## Exercise brief
Each line below that carries the string "Decidable" must appear in the answer.

Entries provided section start

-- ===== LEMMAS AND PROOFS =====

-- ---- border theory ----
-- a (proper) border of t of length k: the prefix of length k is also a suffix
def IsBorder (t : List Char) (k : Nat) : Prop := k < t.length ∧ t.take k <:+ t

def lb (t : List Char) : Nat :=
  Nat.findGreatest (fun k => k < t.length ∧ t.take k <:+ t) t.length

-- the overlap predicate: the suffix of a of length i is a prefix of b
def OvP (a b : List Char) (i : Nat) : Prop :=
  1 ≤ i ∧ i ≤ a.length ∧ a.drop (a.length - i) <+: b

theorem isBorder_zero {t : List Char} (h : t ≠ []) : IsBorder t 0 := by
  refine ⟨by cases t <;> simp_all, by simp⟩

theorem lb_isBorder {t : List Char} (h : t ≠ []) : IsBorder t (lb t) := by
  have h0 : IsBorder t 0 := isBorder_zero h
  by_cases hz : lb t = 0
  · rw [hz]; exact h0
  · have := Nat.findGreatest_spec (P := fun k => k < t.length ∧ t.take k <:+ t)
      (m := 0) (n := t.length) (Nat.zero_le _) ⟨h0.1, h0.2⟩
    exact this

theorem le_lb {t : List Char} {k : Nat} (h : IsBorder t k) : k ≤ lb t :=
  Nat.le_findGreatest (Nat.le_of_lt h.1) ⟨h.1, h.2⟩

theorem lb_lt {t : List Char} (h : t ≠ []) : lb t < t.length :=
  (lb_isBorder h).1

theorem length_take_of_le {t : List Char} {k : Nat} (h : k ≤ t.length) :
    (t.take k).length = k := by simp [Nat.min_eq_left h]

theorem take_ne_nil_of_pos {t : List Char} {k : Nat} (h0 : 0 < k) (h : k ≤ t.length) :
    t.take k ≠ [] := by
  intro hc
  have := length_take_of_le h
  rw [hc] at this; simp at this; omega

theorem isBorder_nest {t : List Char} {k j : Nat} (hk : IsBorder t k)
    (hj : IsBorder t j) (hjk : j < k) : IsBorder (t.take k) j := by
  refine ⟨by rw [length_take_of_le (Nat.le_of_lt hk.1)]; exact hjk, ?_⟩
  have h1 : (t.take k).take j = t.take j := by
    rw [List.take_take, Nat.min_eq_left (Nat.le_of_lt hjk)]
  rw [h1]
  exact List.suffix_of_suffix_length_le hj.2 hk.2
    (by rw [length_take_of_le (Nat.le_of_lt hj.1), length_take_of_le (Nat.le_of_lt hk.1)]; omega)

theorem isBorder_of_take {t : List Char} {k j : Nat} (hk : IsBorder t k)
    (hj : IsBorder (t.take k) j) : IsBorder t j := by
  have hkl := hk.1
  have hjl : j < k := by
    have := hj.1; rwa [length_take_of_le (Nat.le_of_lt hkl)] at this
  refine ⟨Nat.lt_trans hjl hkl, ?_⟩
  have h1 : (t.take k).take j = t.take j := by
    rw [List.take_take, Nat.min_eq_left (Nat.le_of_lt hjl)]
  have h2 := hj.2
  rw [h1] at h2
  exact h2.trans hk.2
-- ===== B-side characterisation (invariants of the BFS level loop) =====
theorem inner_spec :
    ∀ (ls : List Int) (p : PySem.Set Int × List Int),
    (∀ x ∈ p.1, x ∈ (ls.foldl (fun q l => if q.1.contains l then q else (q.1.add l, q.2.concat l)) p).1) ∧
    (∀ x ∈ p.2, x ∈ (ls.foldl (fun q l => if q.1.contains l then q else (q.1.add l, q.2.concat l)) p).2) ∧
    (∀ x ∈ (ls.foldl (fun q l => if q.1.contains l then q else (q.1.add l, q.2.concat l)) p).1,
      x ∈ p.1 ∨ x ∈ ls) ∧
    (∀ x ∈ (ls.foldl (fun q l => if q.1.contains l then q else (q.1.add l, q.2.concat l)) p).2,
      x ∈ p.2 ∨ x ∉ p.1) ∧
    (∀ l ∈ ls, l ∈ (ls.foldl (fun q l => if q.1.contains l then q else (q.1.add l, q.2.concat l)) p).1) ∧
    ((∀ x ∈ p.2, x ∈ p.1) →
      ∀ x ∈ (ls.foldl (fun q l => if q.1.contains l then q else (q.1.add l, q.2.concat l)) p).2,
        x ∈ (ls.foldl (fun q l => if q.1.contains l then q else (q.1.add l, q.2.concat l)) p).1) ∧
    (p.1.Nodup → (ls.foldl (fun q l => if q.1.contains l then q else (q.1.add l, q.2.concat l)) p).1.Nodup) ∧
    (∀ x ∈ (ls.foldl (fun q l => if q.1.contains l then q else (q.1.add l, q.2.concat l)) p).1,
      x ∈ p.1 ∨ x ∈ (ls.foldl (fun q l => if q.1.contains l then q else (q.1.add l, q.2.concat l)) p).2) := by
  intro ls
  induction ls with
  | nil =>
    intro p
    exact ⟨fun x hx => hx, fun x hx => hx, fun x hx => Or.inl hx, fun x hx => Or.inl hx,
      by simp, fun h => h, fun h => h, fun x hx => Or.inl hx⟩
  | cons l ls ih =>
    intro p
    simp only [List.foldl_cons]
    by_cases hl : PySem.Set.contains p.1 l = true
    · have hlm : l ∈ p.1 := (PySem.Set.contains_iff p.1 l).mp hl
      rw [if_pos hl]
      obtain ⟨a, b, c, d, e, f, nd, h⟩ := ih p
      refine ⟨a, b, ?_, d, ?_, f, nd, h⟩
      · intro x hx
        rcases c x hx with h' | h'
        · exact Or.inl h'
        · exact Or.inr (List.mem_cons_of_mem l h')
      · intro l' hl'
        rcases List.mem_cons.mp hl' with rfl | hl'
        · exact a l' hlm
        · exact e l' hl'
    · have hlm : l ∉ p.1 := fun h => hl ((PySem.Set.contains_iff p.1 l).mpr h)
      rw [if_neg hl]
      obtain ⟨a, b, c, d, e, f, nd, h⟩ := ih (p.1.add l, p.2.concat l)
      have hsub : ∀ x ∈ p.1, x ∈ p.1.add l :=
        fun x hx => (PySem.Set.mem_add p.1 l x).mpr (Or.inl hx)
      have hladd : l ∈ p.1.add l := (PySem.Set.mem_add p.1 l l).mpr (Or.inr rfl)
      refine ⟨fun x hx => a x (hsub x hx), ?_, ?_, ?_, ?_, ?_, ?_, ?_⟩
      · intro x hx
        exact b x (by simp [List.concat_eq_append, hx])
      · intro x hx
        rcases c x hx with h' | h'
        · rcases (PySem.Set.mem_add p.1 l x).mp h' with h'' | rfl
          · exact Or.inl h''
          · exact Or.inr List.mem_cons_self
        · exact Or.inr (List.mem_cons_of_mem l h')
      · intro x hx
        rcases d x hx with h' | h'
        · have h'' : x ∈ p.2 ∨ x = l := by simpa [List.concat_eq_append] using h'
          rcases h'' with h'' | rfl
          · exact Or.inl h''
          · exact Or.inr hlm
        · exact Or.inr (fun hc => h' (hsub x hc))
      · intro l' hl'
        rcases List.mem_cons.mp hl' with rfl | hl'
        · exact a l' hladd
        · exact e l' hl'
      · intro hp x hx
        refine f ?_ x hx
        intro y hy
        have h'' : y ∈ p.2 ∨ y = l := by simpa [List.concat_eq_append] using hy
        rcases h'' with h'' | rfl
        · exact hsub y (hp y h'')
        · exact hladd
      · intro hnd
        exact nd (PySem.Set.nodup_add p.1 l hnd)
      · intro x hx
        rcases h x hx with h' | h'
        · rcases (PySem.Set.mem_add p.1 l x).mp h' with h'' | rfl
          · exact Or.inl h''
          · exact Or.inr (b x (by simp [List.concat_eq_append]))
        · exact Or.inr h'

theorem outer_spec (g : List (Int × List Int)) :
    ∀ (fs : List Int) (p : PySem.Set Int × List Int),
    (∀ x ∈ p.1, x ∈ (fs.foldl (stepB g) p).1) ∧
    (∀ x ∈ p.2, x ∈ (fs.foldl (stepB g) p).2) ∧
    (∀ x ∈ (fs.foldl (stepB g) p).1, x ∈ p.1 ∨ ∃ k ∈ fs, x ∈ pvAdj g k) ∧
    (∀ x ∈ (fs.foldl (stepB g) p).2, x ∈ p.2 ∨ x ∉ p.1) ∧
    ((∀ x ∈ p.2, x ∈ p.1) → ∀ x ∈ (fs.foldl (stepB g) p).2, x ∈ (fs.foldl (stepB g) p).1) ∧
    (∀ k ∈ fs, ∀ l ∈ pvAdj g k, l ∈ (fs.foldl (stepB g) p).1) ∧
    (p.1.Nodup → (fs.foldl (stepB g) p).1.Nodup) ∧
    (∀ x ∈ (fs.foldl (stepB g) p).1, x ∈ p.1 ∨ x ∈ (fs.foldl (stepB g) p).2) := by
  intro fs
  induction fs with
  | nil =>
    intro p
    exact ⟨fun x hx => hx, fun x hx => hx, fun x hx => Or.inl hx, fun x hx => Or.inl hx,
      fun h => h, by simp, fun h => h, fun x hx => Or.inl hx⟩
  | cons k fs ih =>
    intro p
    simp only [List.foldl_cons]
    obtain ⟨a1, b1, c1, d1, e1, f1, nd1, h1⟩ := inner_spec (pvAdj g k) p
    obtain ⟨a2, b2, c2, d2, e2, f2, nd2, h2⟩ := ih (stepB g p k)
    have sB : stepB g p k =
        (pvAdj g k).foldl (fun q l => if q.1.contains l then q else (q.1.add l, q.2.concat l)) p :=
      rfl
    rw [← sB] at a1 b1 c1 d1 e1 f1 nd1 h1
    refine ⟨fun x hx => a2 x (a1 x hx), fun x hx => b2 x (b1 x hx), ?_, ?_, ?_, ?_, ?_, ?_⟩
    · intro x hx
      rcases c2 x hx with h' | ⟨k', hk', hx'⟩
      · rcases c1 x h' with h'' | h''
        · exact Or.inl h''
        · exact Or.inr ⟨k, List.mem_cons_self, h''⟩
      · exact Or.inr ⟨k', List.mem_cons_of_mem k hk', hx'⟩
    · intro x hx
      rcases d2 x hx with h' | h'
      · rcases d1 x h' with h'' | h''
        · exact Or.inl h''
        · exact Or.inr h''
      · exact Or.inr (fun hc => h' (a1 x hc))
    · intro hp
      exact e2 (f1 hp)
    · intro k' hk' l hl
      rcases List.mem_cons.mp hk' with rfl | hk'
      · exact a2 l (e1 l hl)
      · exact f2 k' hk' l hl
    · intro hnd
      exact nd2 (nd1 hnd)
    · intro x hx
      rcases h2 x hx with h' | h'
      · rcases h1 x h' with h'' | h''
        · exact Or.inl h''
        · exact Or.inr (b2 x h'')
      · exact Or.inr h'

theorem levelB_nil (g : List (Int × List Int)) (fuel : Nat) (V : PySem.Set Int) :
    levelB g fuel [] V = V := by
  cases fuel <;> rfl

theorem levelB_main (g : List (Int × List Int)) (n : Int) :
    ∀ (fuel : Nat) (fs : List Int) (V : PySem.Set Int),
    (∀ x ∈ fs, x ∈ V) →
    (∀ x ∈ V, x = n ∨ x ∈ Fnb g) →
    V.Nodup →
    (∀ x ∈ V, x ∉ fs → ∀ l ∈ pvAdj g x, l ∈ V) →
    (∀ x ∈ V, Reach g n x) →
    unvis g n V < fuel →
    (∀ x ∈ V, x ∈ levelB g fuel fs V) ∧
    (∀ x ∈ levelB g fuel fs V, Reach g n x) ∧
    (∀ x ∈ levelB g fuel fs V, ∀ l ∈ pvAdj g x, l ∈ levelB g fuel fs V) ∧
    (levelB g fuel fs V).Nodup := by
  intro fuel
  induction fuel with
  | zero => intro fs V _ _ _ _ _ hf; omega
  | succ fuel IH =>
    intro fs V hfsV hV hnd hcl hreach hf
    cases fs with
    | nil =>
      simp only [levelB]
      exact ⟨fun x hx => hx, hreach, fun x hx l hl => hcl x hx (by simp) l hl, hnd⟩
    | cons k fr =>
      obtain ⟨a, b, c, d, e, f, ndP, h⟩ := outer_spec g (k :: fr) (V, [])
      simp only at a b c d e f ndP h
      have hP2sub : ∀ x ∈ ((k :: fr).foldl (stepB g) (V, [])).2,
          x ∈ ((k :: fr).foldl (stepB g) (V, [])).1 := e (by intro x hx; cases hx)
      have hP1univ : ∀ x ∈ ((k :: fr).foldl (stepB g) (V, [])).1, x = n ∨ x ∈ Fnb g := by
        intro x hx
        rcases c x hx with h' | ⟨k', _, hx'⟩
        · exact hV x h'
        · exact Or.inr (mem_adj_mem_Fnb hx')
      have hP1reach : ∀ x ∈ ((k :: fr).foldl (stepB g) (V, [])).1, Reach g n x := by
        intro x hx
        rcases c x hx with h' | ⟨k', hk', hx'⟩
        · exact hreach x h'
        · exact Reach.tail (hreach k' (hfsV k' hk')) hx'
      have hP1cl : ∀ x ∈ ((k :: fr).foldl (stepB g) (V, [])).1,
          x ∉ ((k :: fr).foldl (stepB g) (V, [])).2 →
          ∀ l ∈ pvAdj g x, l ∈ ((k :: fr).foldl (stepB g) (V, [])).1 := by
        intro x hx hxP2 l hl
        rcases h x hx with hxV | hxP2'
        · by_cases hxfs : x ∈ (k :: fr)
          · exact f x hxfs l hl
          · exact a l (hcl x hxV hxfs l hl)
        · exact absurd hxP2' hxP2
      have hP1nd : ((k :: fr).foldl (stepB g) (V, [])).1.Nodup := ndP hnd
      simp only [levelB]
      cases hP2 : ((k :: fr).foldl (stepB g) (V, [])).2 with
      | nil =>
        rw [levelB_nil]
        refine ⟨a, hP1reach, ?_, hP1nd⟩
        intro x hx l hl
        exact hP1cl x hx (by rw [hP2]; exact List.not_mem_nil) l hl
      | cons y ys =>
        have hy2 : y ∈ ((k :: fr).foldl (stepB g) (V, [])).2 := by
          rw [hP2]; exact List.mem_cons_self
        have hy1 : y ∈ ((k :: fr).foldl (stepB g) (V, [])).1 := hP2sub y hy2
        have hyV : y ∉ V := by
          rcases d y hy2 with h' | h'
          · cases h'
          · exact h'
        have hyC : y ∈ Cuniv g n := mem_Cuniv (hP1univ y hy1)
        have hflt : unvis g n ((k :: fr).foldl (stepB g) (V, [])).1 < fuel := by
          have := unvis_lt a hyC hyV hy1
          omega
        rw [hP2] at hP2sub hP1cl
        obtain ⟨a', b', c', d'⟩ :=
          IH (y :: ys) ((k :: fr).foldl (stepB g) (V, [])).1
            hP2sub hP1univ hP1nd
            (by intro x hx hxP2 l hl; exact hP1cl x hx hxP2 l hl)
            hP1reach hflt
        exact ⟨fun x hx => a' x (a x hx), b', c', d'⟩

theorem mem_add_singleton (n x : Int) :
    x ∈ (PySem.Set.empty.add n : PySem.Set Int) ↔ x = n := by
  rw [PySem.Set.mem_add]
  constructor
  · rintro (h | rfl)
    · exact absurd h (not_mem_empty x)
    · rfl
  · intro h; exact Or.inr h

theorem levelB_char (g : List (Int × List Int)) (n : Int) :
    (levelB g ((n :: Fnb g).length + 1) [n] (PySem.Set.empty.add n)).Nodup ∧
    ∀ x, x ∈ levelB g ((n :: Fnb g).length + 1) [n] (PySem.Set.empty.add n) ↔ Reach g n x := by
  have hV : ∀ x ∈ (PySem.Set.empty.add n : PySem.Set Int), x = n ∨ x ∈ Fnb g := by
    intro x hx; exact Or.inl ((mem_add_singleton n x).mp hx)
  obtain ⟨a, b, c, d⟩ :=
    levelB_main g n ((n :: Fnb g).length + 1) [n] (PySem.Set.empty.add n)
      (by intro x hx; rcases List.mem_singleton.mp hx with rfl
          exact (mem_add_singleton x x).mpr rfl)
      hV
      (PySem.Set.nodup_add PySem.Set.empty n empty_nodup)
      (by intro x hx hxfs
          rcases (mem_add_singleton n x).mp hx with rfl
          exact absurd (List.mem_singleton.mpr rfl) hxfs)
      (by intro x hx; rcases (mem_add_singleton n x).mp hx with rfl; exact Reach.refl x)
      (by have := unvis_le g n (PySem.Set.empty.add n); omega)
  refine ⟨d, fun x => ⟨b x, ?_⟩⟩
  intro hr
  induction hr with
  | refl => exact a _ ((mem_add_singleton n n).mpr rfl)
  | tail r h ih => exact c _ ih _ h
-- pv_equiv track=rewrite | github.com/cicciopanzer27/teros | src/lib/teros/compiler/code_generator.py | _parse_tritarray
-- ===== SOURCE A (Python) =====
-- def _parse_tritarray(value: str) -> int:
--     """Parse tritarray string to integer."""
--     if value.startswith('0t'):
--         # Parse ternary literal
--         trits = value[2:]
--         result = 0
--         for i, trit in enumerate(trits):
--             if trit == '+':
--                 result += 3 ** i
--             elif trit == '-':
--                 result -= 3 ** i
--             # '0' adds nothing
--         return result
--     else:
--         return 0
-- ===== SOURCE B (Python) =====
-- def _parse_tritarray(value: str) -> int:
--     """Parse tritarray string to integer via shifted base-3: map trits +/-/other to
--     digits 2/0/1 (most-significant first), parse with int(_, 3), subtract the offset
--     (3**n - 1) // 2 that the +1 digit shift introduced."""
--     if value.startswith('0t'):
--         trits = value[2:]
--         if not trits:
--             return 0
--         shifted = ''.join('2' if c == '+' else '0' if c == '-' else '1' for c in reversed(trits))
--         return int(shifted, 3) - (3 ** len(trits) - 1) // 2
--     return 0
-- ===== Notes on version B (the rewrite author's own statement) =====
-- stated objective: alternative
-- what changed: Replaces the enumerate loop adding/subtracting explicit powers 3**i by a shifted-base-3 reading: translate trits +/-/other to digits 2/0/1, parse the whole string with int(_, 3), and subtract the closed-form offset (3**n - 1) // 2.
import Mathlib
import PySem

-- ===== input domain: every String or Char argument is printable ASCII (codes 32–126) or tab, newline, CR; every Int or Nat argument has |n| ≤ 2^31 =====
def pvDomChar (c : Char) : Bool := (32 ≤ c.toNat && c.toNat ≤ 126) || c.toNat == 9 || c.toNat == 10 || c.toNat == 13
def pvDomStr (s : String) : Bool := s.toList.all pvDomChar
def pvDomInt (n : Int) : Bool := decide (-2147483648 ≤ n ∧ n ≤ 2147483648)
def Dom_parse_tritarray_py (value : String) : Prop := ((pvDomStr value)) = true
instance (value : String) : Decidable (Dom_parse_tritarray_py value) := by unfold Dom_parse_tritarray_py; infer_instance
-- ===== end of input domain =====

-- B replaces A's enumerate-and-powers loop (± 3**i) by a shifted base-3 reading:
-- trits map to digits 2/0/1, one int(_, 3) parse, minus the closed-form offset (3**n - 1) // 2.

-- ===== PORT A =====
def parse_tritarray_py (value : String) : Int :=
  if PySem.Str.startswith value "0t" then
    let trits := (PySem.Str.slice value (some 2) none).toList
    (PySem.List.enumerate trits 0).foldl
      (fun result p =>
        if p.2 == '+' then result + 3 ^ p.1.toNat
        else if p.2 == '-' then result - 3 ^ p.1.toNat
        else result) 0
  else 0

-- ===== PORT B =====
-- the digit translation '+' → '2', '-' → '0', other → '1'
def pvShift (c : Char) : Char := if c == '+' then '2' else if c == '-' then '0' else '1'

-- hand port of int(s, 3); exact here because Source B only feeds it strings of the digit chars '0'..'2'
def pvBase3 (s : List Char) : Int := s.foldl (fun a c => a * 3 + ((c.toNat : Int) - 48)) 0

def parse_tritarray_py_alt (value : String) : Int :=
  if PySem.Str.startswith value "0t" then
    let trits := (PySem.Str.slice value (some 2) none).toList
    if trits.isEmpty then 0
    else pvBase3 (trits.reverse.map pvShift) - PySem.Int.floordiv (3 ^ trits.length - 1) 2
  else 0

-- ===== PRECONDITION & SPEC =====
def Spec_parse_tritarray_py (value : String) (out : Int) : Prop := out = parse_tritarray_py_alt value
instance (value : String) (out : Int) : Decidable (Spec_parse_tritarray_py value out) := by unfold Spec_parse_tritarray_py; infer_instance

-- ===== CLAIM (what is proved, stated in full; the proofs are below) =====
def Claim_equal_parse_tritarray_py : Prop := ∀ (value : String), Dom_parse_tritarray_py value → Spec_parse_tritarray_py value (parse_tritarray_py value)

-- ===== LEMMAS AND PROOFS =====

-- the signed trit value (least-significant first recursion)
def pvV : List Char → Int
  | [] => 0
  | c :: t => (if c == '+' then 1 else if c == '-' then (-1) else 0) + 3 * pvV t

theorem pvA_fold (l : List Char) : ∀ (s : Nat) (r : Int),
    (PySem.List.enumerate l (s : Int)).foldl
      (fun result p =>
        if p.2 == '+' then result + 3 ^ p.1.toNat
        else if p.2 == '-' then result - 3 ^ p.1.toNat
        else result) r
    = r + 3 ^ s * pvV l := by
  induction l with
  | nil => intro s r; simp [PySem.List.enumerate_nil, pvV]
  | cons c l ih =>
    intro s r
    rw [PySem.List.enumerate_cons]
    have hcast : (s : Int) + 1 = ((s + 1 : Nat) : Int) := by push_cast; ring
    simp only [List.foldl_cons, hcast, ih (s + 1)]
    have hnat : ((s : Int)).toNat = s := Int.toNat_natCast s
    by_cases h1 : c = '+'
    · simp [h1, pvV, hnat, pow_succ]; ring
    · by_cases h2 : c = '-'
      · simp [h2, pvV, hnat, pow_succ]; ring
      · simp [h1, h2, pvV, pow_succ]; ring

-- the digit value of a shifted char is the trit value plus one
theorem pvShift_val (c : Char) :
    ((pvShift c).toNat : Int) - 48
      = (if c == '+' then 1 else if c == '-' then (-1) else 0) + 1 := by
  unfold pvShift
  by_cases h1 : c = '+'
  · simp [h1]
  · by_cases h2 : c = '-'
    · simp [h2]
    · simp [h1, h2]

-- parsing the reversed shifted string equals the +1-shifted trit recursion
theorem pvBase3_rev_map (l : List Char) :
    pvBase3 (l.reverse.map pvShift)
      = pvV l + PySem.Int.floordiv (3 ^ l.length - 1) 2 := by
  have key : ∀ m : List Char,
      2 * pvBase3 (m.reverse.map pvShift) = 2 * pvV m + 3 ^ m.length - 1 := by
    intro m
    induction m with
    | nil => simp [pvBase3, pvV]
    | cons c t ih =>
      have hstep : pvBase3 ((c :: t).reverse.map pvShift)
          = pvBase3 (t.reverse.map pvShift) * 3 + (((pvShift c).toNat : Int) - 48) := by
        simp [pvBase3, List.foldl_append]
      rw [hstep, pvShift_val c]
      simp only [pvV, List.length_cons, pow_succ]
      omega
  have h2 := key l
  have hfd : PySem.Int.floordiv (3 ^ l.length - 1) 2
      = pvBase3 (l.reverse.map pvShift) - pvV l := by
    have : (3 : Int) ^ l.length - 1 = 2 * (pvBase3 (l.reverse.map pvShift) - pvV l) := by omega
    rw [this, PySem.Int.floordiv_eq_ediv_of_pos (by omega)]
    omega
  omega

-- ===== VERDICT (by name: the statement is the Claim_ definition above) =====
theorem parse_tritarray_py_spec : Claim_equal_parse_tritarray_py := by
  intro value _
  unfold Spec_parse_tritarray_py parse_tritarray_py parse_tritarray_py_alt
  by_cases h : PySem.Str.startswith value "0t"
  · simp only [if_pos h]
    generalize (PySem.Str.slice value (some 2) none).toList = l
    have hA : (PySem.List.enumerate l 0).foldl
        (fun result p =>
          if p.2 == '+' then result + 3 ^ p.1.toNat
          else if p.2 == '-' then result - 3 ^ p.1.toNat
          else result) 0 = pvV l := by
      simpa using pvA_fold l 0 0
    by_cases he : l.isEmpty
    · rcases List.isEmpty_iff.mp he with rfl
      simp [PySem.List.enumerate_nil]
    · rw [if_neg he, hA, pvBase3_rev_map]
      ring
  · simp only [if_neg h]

Entries provided section end

## Exercise output
instance (value : String) : Decidable (Dom_parse_tritarray_py value) := by unfold Dom_parse_tritarray_py; infer_instance
instance (value : String) (out : Int) : Decidable (Spec_parse_tritarray_py value out) := by unfold Spec_parse_tritarray_py; infer_instance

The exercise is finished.